View from Brussels: Europe’s train of thought
Image credit: European Union 2021
2021 is the ‘European Year of Rail’, according to the EU, which wants to remind people how great trains are when choosing how to get around. However, rather than showing that, Brussels is inadvertently reminding us how complex train travel can sometimes be.
The jewel in the year’s locomotive facilities was unveiled last week in Lisbon, when a special ‘Connecting Europe Express’ pulled into the station in Lisbon, ready for a month-long trip through most of the EU’s member states.
After 20,000 kilometres and 26 countries, the train should pull into station in Paris on 7 October. The idea is to show people how connected Europe is and demonstrate the green credentials of train travel, at a time when clean transport is sorely needed.
According to EU transport commissioner Adina Valean: “Over the coming weeks, the Express will become a rolling conference, laboratory and forum for public debate on how to make rail the transport mode of choice for passengers and businesses alike.”
“Rail has shaped our rich, common history. But, rail is also Europe’s future, our route to mitigating climate change and powering economic recovery from the pandemic, as we build a carbon-neutral transport sector,” she added.

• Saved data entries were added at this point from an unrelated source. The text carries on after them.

-- pv_equiv track=rewrite | github.com/HomericIntelligence/ProjectHephaestus | hephaestus/validation/markdown.py | _count_multiple_blank_lines
-- ===== SOURCE A (Python) =====
-- def _count_multiple_blank_lines(lines: list[str]) -> int:
--     """Count occurrences of multiple consecutive blank lines."""
--     count = 0
--     blank_count = 0
--     for line in lines:
--         if line.strip() == "":
--             blank_count += 1
--             if blank_count > 1:
--                 count += 1
--         else:
--             blank_count = 0
--     return count
-- ===== SOURCE B (Python) =====
-- from itertools import groupby
--
--
-- def _count_multiple_blank_lines(lines: list[str]) -> int:
--     """Count occurrences of multiple consecutive blank lines."""
--     total = 0
--     for is_blank, group in groupby(lines, key=lambda line: line.strip() == ""):
--         if is_blank:
--             total += sum(1 for _ in group) - 1
--     return total
-- ===== Notes on version B (the rewrite author's own statement) =====
-- stated objective: idiomatic
-- what changed: Replaced the running blank_count/branch accumulator with itertools.groupby: group consecutive lines by blank-ness and add (run length - 1) for each blank run.
import Mathlib
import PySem

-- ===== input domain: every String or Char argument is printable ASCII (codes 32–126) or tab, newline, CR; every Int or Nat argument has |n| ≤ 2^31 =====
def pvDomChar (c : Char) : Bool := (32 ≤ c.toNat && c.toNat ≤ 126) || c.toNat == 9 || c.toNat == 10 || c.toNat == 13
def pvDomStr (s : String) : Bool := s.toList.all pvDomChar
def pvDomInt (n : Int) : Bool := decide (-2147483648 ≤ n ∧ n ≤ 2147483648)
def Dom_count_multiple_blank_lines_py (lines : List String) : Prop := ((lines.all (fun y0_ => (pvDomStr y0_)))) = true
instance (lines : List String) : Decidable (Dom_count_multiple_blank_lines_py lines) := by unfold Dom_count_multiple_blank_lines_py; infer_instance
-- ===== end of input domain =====

-- B replaces A's running blank_count/branch accumulator by grouping consecutive lines
-- by blank-ness (itertools.groupby) and summing (run length - 1) over the blank runs;
-- objective: idiomatic. Both are total; return values agree on every input.

-- ===== PORT A =====
-- literal transliteration of A's loop body: state = (count, blank_count)
def pvStepA (st : Int × Int) (line : String) : Int × Int :=
  if PySem.Str.strip line == "" then
    let blank_count := st.2 + 1
    (if blank_count > 1 then st.1 + 1 else st.1, blank_count)
  else
    (st.1, 0)

def count_multiple_blank_lines_py (lines : List String) : Int :=
  (lines.foldl pvStepA (0, 0)).1

-- ===== PORT B =====
-- the blank-ness key of Source B: line.strip() == ""
def pvBlank (line : String) : Bool := PySem.Str.strip line == ""

-- itertools.groupby(lines, key=pvBlank), keeping for each group its key and its
-- length (Source B only uses the group's length, via sum(1 for _ in group))
def pvGroups : List String → List (Bool × Nat)
  | [] => []
  | x :: xs =>
    match pvGroups xs with
    | [] => [(pvBlank x, 1)]
    | (k, n) :: rest =>
      if pvBlank x == k then (k, n + 1) :: rest
      else (pvBlank x, 1) :: (k, n) :: rest

-- Source B's for loop over the groups, accumulating total
def count_multiple_blank_lines_py_alt (lines : List String) : Int :=
  (pvGroups lines).foldl
    (fun total g => if g.1 then total + ((g.2 : Int) - 1) else total) 0

-- ===== PRECONDITION & SPEC =====
def Spec_count_multiple_blank_lines_py (lines : List String) (out : Int) : Prop := out = count_multiple_blank_lines_py_alt lines
instance (lines : List String) (out : Int) : Decidable (Spec_count_multiple_blank_lines_py lines out) := by unfold Spec_count_multiple_blank_lines_py; infer_instance

-- ===== CLAIM (what is proved, stated in full; the proofs are below) =====
def Claim_equal_count_multiple_blank_lines_py : Prop := ∀ (lines : List String), Dom_count_multiple_blank_lines_py lines → Spec_count_multiple_blank_lines_py lines (count_multiple_blank_lines_py lines)

-- ===== LEMMAS AND PROOFS =====

-- common intermediate form: phi ls b = contribution of ls when "previous line was
-- blank" is b
def pvPhi : List String → Bool → Int
  | [], _ => 0
  | l :: ls, b =>
    if pvBlank l then (if b then 1 else 0) + pvPhi ls true else pvPhi ls false

def pvHeadBlank : List String → Bool
  | [] => false
  | l :: _ => pvBlank l

def pvSumG : List (Bool × Nat) → Int
  | [] => 0
  | g :: gs => (if g.1 then (g.2 : Int) - 1 else 0) + pvSumG gs

theorem pvPhi_true (ls : List String) :
    pvPhi ls true = pvPhi ls false + (if pvHeadBlank ls then 1 else 0) := by
  cases ls with
  | nil => simp [pvPhi, pvHeadBlank]
  | cons l t =>
    simp only [pvPhi, pvHeadBlank]
    by_cases h : pvBlank l <;> simp [h] <;> ring

theorem pvLoopA (ls : List String) :
    ∀ (c bc : Int), 0 ≤ bc →
      (ls.foldl pvStepA (c, bc)).1 = c + pvPhi ls (decide (0 < bc)) := by
  induction ls with
  | nil => intro c bc _; simp [pvPhi]
  | cons l t ih =>
    intro c bc hbc
    rw [List.foldl_cons]
    by_cases hb : PySem.Str.strip l == ""
    · rw [show pvStepA (c, bc) l = (if bc + 1 > 1 then c + 1 else c, bc + 1) from by
        simp [pvStepA, hb]]
      by_cases hpos : bc + 1 > 1
      · rw [if_pos hpos, ih (c + 1) (bc + 1) (by omega)]
        have h0 : decide ((0 : Int) < bc) = true := by simp; omega
        simp [pvPhi, pvBlank, hb, h0, hbc]; ring
      · rw [if_neg hpos, ih c (bc + 1) (by omega)]
        have h0 : decide ((0 : Int) < bc) = false := by simp; omega
        simp [pvPhi, pvBlank, hb, h0, hbc]
    · rw [show pvStepA (c, bc) l = (c, 0) from by simp [pvStepA, hb]]
      rw [ih c 0 le_rfl]
      simp [pvPhi, pvBlank, hb]

theorem pvGroups_ne_nil (x : String) (xs : List String) : pvGroups (x :: xs) ≠ [] := by
  simp only [pvGroups]
  cases h : pvGroups xs with
  | nil => simp
  | cons g gs => by_cases hk : pvBlank x == g.1 <;> simp [hk]

theorem pvGroups_head_key (x : String) (xs : List String) (k : Bool) (n : Nat)
    (gs : List (Bool × Nat)) (h : pvGroups (x :: xs) = (k, n) :: gs) : k = pvBlank x := by
  cases hg : pvGroups xs with
  | nil =>
    have hred : pvGroups (x :: xs) = [(pvBlank x, 1)] := by simp [pvGroups, hg]
    rw [hred] at h
    injection h with h1 _
    injection h1 with ha _
    exact ha.symm
  | cons g t =>
    obtain ⟨k', n'⟩ := g
    have hred : pvGroups (x :: xs)
        = if pvBlank x == k' then (k', n' + 1) :: t
          else (pvBlank x, 1) :: (k', n') :: t := by
      simp [pvGroups, hg]
    rw [hred] at h
    by_cases hk : pvBlank x = k'
    · rw [if_pos (by simpa using hk)] at h
      injection h with h1 _
      injection h1 with ha _
      rw [← ha, hk]
    · rw [if_neg (by simpa using hk)] at h
      injection h with h1 _
      injection h1 with ha _
      exact ha.symm

theorem pvSumG_groups (ls : List String) : pvSumG (pvGroups ls) = pvPhi ls false := by
  induction ls with
  | nil => simp [pvGroups, pvSumG, pvPhi]
  | cons x xs ih =>
    have hphi : pvPhi (x :: xs) false
        = if pvBlank x then pvPhi xs false + (if pvHeadBlank xs then 1 else 0)
          else pvPhi xs false := by
      simp only [pvPhi]
      by_cases h : pvBlank x <;> simp [h, pvPhi_true]
    rw [hphi]
    cases hg : pvGroups xs with
    | nil =>
      have hxs : xs = [] := by
        cases xs with
        | nil => rfl
        | cons y ys => exact absurd hg (pvGroups_ne_nil y ys)
      subst hxs
      simp only [pvGroups, pvSumG, pvHeadBlank, pvPhi]
      by_cases h : pvBlank x <;> simp [h]
    | cons g gs =>
      obtain ⟨k, n⟩ := g
      have hhead : pvHeadBlank xs = k := by
        cases xs with
        | nil => simp [pvGroups] at hg
        | cons y ys =>
          simpa [pvHeadBlank] using (pvGroups_head_key y ys k n gs hg).symm
      rw [hg, pvSumG] at ih
      simp only [pvGroups, hg]
      by_cases hke : pvBlank x = k
      · rw [if_pos (by simpa using hke), pvSumG]
        rw [hhead, hke]
        cases k <;> simp_all <;> push_cast <;> omega
      · rw [if_neg (by simpa using hke), pvSumG, pvSumG]
        rw [hhead]
        cases k <;> cases hbx : pvBlank x <;> simp_all <;> omega

theorem pvFoldl_sumG (gs : List (Bool × Nat)) : ∀ (a : Int),
    gs.foldl (fun total g => if g.1 then total + ((g.2 : Int) - 1) else total) a
      = a + pvSumG gs := by
  induction gs with
  | nil => intro a; simp [pvSumG]
  | cons g t ih =>
    intro a
    simp only [List.foldl, pvSumG]
    by_cases h : g.1 <;> simp [h, ih] <;> ring

-- ===== VERDICT (by name: the statement is the Claim_ definition above) =====
theorem count_multiple_blank_lines_py_spec : Claim_equal_count_multiple_blank_lines_py := by
  intro lines _
  unfold Spec_count_multiple_blank_lines_py count_multiple_blank_lines_py count_multiple_blank_lines_py_alt
  rw [pvLoopA lines 0 0 le_rfl, pvFoldl_sumG, pvSumG_groups]
  simp
-- pv_equiv track=rewrite | github.com/Louw115/neurop-forge | neurop_forge/sources/queue_patterns.py | matches_routing_pattern
-- ===== SOURCE A (Python) =====
-- def matches_routing_pattern(key: str, pattern: str, separator: str, wildcard: str, hash_wildcard: str) -> bool:
--     """Check if routing key matches a pattern."""
--     key_parts = key.split(separator)
--     pattern_parts = pattern.split(separator)
--     key_idx = 0
--     for i, p in enumerate(pattern_parts):
--         if p == hash_wildcard:
--             return True
--         if key_idx >= len(key_parts):
--             return False
--         if p == wildcard:
--             key_idx += 1
--         elif p == key_parts[key_idx]:
--             key_idx += 1
--         else:
--             return False
--     return key_idx == len(key_parts)
-- ===== SOURCE B (Python) =====
-- def matches_routing_pattern(key: str, pattern: str, separator: str, wildcard: str, hash_wildcard: str) -> bool:
--     """Check if routing key matches a pattern (find the hash cut point, then compare the prefix)."""
--     key_parts = key.split(separator)
--     pattern_parts = pattern.split(separator)
--     if hash_wildcard in pattern_parts:
--         h = pattern_parts.index(hash_wildcard)
--         return h <= len(key_parts) and all(
--             p == wildcard or p == k for p, k in zip(pattern_parts[:h], key_parts))
--     return len(pattern_parts) == len(key_parts) and all(
--         p == wildcard or p == k for p, k in zip(pattern_parts, key_parts))
-- ===== Notes on version B (the rewrite author's own statement) =====
-- stated objective: simpler
-- what changed: Replaces A's cursor-driven early-return scan over pattern parts with a two-phase structure: locate the first hash-wildcard cut point, then compare the prefix part-wise with zip (or require equal lengths when no hash is present).
import Mathlib
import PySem

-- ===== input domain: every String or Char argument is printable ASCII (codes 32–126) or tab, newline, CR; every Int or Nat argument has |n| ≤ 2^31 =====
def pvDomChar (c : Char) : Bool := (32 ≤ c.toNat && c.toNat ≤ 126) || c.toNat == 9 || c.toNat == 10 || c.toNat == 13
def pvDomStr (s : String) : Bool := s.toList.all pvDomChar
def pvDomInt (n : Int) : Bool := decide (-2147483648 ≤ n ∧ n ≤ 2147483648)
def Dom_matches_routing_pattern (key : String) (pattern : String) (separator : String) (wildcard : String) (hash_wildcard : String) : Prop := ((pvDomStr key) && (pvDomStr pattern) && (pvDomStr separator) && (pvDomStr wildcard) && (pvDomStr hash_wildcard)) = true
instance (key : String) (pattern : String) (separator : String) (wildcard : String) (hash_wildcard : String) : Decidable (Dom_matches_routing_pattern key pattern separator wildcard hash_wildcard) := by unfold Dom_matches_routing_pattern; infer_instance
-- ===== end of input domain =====

-- B replaces A's cursor-driven early-return scan by "find the hash cut point, then compare the prefix"; objective: simpler.

-- ===== PORT A =====
-- A's for-loop over pattern_parts with the key_idx cursor, early returns as in the Python.
def pvLoopA (wc hw : String) (kps : List String) (pps : List String) (ki : Nat) : Bool :=
  match pps with
  | [] => ki == kps.length
  | p :: rest =>
    if p == hw then true
    else if kps.length ≤ ki then false
    else if p == wc then pvLoopA wc hw kps rest (ki + 1)
    else if p == kps.getD ki "" then pvLoopA wc hw kps rest (ki + 1)  -- key_parts[key_idx]: ki < length here, getD is exact
    else false

def matches_routing_pattern (key : String) (pattern : String) (separator : String) (wildcard : String) (hash_wildcard : String) : Bool :=
  match PySem.Str.split? key separator, PySem.Str.split? pattern separator with
  | some kps, some pps => pvLoopA wildcard hash_wildcard kps pps 0
  | _, _ => false  -- split raises ValueError (separator = ""): outside Pre_

-- ===== PORT B =====
-- all(p == wildcard or p == k for p, k in zip(pps, kps))
def pvPrefOk (wc : String) (pps kps : List String) : Bool :=
  (pps.zip kps).all (fun pk => pk.1 == wc || pk.1 == pk.2)

def matches_routing_pattern_alt (key : String) (pattern : String) (separator : String) (wildcard : String) (hash_wildcard : String) : Bool :=
  match PySem.Str.split? key separator with
  | none => false  -- split raises ValueError (separator = ""): outside Pre_
  | some kps =>
    match PySem.Str.split? pattern separator with
    | none => false
    | some pps =>
      match PySem.List.index? pps hash_wildcard with
      | some h => decide (h ≤ kps.length) && pvPrefOk wildcard (pps.take h) kps
      | none => (pps.length == kps.length) && pvPrefOk wildcard pps kps

-- ===== PRECONDITION & SPEC =====
-- Pre_ excludes only separator = "", on which Python's str.split raises ValueError in both A and B.
def Pre_matches_routing_pattern (key : String) (pattern : String) (separator : String) (wildcard : String) (hash_wildcard : String) : Prop := separator ≠ ""
instance (key : String) (pattern : String) (separator : String) (wildcard : String) (hash_wildcard : String) : Decidable (Pre_matches_routing_pattern key pattern separator wildcard hash_wildcard) := by unfold Pre_matches_routing_pattern; infer_instance
def pvWitness_matches_routing_pattern : String × String × String × String × String := ("a.b.c", "a.*.#", ".", "*", "#")

def Spec_matches_routing_pattern (key : String) (pattern : String) (separator : String) (wildcard : String) (hash_wildcard : String) (out : Bool) : Prop := out = matches_routing_pattern_alt key pattern separator wildcard hash_wildcard
instance (key : String) (pattern : String) (separator : String) (wildcard : String) (hash_wildcard : String) (out : Bool) : Decidable (Spec_matches_routing_pattern key pattern separator wildcard hash_wildcard out) := by unfold Spec_matches_routing_pattern; infer_instance

-- ===== CLAIM (what is proved, stated in full; the proofs are below) =====
def Claim_equal_matches_routing_pattern : Prop := ∀ (key : String) (pattern : String) (separator : String) (wildcard : String) (hash_wildcard : String), Dom_matches_routing_pattern key pattern separator wildcard hash_wildcard → Pre_matches_routing_pattern key pattern separator wildcard hash_wildcard → Spec_matches_routing_pattern key pattern separator wildcard hash_wildcard (matches_routing_pattern key pattern separator wildcard hash_wildcard)

-- ===== LEMMAS AND PROOFS =====

theorem pvWitness_ok :
    Dom_matches_routing_pattern pvWitness_matches_routing_pattern.1 pvWitness_matches_routing_pattern.2.1 pvWitness_matches_routing_pattern.2.2.1 pvWitness_matches_routing_pattern.2.2.2.1 pvWitness_matches_routing_pattern.2.2.2.2 ∧
    Pre_matches_routing_pattern pvWitness_matches_routing_pattern.1 pvWitness_matches_routing_pattern.2.1 pvWitness_matches_routing_pattern.2.2.1 pvWitness_matches_routing_pattern.2.2.2.1 pvWitness_matches_routing_pattern.2.2.2.2 := by
  constructor <;> decide

-- The loop invariant: A's cursor scan from position ki computes B's "cut point" formula on kps.drop ki.
theorem loopA_eq (wc hw : String) (kps : List String) (pps : List String) (ki : Nat)
    (hki : ki ≤ kps.length) :
    pvLoopA wc hw kps pps ki =
      (match PySem.List.index? pps hw with
       | some h => decide (h ≤ kps.length - ki) && pvPrefOk wc (pps.take h) (kps.drop ki)
       | none => (pps.length == kps.length - ki) && pvPrefOk wc pps (kps.drop ki)) := by
  induction pps generalizing ki with
  | nil =>
    simp [pvLoopA, PySem.List.index?, pvPrefOk]
    omega
  | cons p rest ih =>
    by_cases hhw : p = hw
    · subst hhw
      rw [PySem.List.index?_cons_self]
      simp [pvLoopA, pvPrefOk]
    · have hidx : PySem.List.index? (p :: rest) hw = (PySem.List.index? rest hw).map (· + 1) :=
        PySem.List.index?_cons_of_ne rest hhw
      have hhwb : (p == hw) = false := beq_eq_false_iff_ne.mpr hhw
      by_cases hlen : kps.length ≤ ki
      · have hki' : ki = kps.length := le_antisymm hki hlen
        rw [pvLoopA]
        simp only [hhwb, Bool.false_eq_true, if_false, hlen, if_true, hidx]
        cases hr : PySem.List.index? rest hw with
        | none => simp [pvPrefOk, hki']
        | some h => simp [pvPrefOk, hki']
      · rw [not_le] at hlen
        have hdrop : kps.drop ki = kps[ki] :: kps.drop (ki + 1) :=
          List.drop_eq_getElem_cons hlen
        have hgetD : kps.getD ki "" = kps[ki] := List.getD_eq_getElem _ _ hlen
        rw [pvLoopA]
        simp only [hhwb, Bool.false_eq_true, if_false, if_neg (not_le.mpr hlen), hgetD]
        by_cases hm : (p == wc || p == kps[ki] : Bool) = true
        · have hrec : (if (p == wc) = true then pvLoopA wc hw kps rest (ki + 1)
              else if (p == kps[ki]) = true then pvLoopA wc hw kps rest (ki + 1) else false)
              = pvLoopA wc hw kps rest (ki + 1) := by
            rcases Bool.or_eq_true_iff.mp hm with h1 | h1 <;> simp [h1]
          rw [hrec, ih (ki + 1) (by omega)]
          rw [hidx]
          cases hr : PySem.List.index? rest hw with
          | none =>
            simp only [Option.map_none, hdrop, pvPrefOk, List.zip_cons_cons, List.all_cons, hm,
              Bool.true_and, List.length_cons]
            congr 1
            rw [Bool.eq_iff_iff]
            simp only [beq_iff_eq]
            omega
          | some h =>
            simp only [Option.map_some, hdrop, List.take_succ_cons, pvPrefOk,
              List.zip_cons_cons, List.all_cons, hm, Bool.true_and]
            congr 1
            rw [Bool.eq_iff_iff]
            simp only [decide_eq_true_eq]
            omega
        · simp only [Bool.or_eq_true, not_or, Bool.not_eq_true] at hm
          rw [if_neg (by simp [hm.1]), if_neg (by simp [hm.2])]
          rw [hidx]
          cases hr : PySem.List.index? rest hw with
          | none =>
            simp only [Option.map_none, hdrop, pvPrefOk, List.zip_cons_cons, List.all_cons,
              hm.1, hm.2, Bool.or_self, Bool.false_and, Bool.and_false]
          | some h =>
            simp only [Option.map_some, hdrop, List.take_succ_cons, pvPrefOk,
              List.zip_cons_cons, List.all_cons, hm.1, hm.2, Bool.or_self, Bool.false_and,
              Bool.and_false]

-- ===== VERDICT (by name: the statement is the Claim_ definition above) =====
theorem matches_routing_pattern_spec : Claim_equal_matches_routing_pattern := by
  intro key pattern separator wildcard hash_wildcard _ hpre
  have hne : separator.toList.isEmpty = false := by
    rw [List.isEmpty_eq_false_iff]
    intro h
    exact hpre (String.toList_eq_nil_iff.mp h)
  unfold Spec_matches_routing_pattern matches_routing_pattern matches_routing_pattern_alt
  simp only [PySem.Str.split?, PySem.Chars.split?, hne, Bool.false_eq_true, if_false,
    Option.map_some]
  exact loopA_eq wildcard hash_wildcard _ _ 0 (Nat.zero_le _)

It is also proving to be an opportunity for the notoriously-fragmented market and the operators that jealously guard their part of the rail pie to come together for once and collaborate on one project.
For at least some of the journey’s legs, the train will be made up of a sleeper wagon provided by Austria’s rail company, passenger carriages from Germany and Switzerland, an Italian dining car and a French conference wagon.
But a quick glance at the indicative route the ‘express’ is taking shows the problem that rail travel is facing in Europe. One legacy problem that is unlikely to ever change is track gauge: the train will have to negotiate three separate track widths on its mammoth journey.
Another issue clear from the route map is that only 23 of the EU’s member states are going to get a visit from the train. For a project with ‘connecting Europe’ in the title, it is a point that stands out quite prominently
Ireland, from a logistics point of view, is not included as it has no direct connection to the European mainland – a status that is unlikely to change any time soon, despite UK Prime Minister Boris Johnson’s dream of connecting the island with Britain.
The same is true of Cyprus and Malta, island nations which unlike Ireland, actually have no actual rail to speak of. The UK is also not included – mostly because of Brexit, but also because only specialised trains can run through the Channel Tunnel rail link.
Finland is also not on the itinerary as its rail link with Sweden has only recently been resurrected after 30 years of inactivity. A planned undersea rail connection with Estonia could be built, at a cost of some €9 billion, but would only be ready some time after 2030.
The express route’s focus on the dense networks of north-western and central Europe has also drawn criticism, as it will not visit either southern Spain or Italy. Most of the countries seeking EU membership in the Balkans are also bypassed.
Most of these decisions can be put down to lack of infrastructure, a tight schedule and having to negotiate normal rail traffic, but it does demonstrate that putting rail in a position to compete with short-haul aviation will need immense effort.
The EU’s mighty ‘fourth railway package’ – a set of rules designed to open up and liberalise the bloc’s networks – was phased in from 2016 and should have been completely written into national laws by the end of 2020. In some cases, governments are still dragging their feet.
Sparking competition has begun to pay off though: France’s national operator recently started high-speed services between Barcelona and Madrid, which its Spanish equivalent had a monopoly over. Lower ticket prices are already on offer.
In other areas, the rules still either need time to kick in or are not quite having the desired impact. EU law does not dictate what track access charges need to be levied on operators, which has led to a difficult life for another train option: sleeper services.
Austria’s rail company, ÖBB, has spearheaded a night-train renaissance of sorts, with a host of new routes unveiled and millions of euros spent on new wagons. The firm hopes to capitalise on a new post-Covid appreciation for slow, green travel.
But there are still hurdles: ÖBB has called for a new low-cost category for track charges to be put in place to spur more sleeper services, as well as a VAT exemption for international train journeys. That perk is currently enjoyed by airlines.
Night-trains are by no means an easy nut to crack. Sweden’s government last year launched a tender for services linking its cities with Hamburg and Brussels. Last month, only the Hamburg route received any offers.
The Brussels option reportedly failed to attract any takers as the journey would be too long to fit into existing timetables and a lack of subsidies or exemptions in countries on the route – especially Belgium and Germany – meant it would not be a viable service.
In this case, even support from a government with plenty of resources was not enough to fire up the locomotive. A lack of rolling stock also killed the idea before it had even left the station.
People want trains though. If governments, with a bit of cajoling from the EU, can sort out tricky issues like timings, shared ticket platforms and, probably most importantly, ticket prices, there is almost limitless potential for rail to make transport better.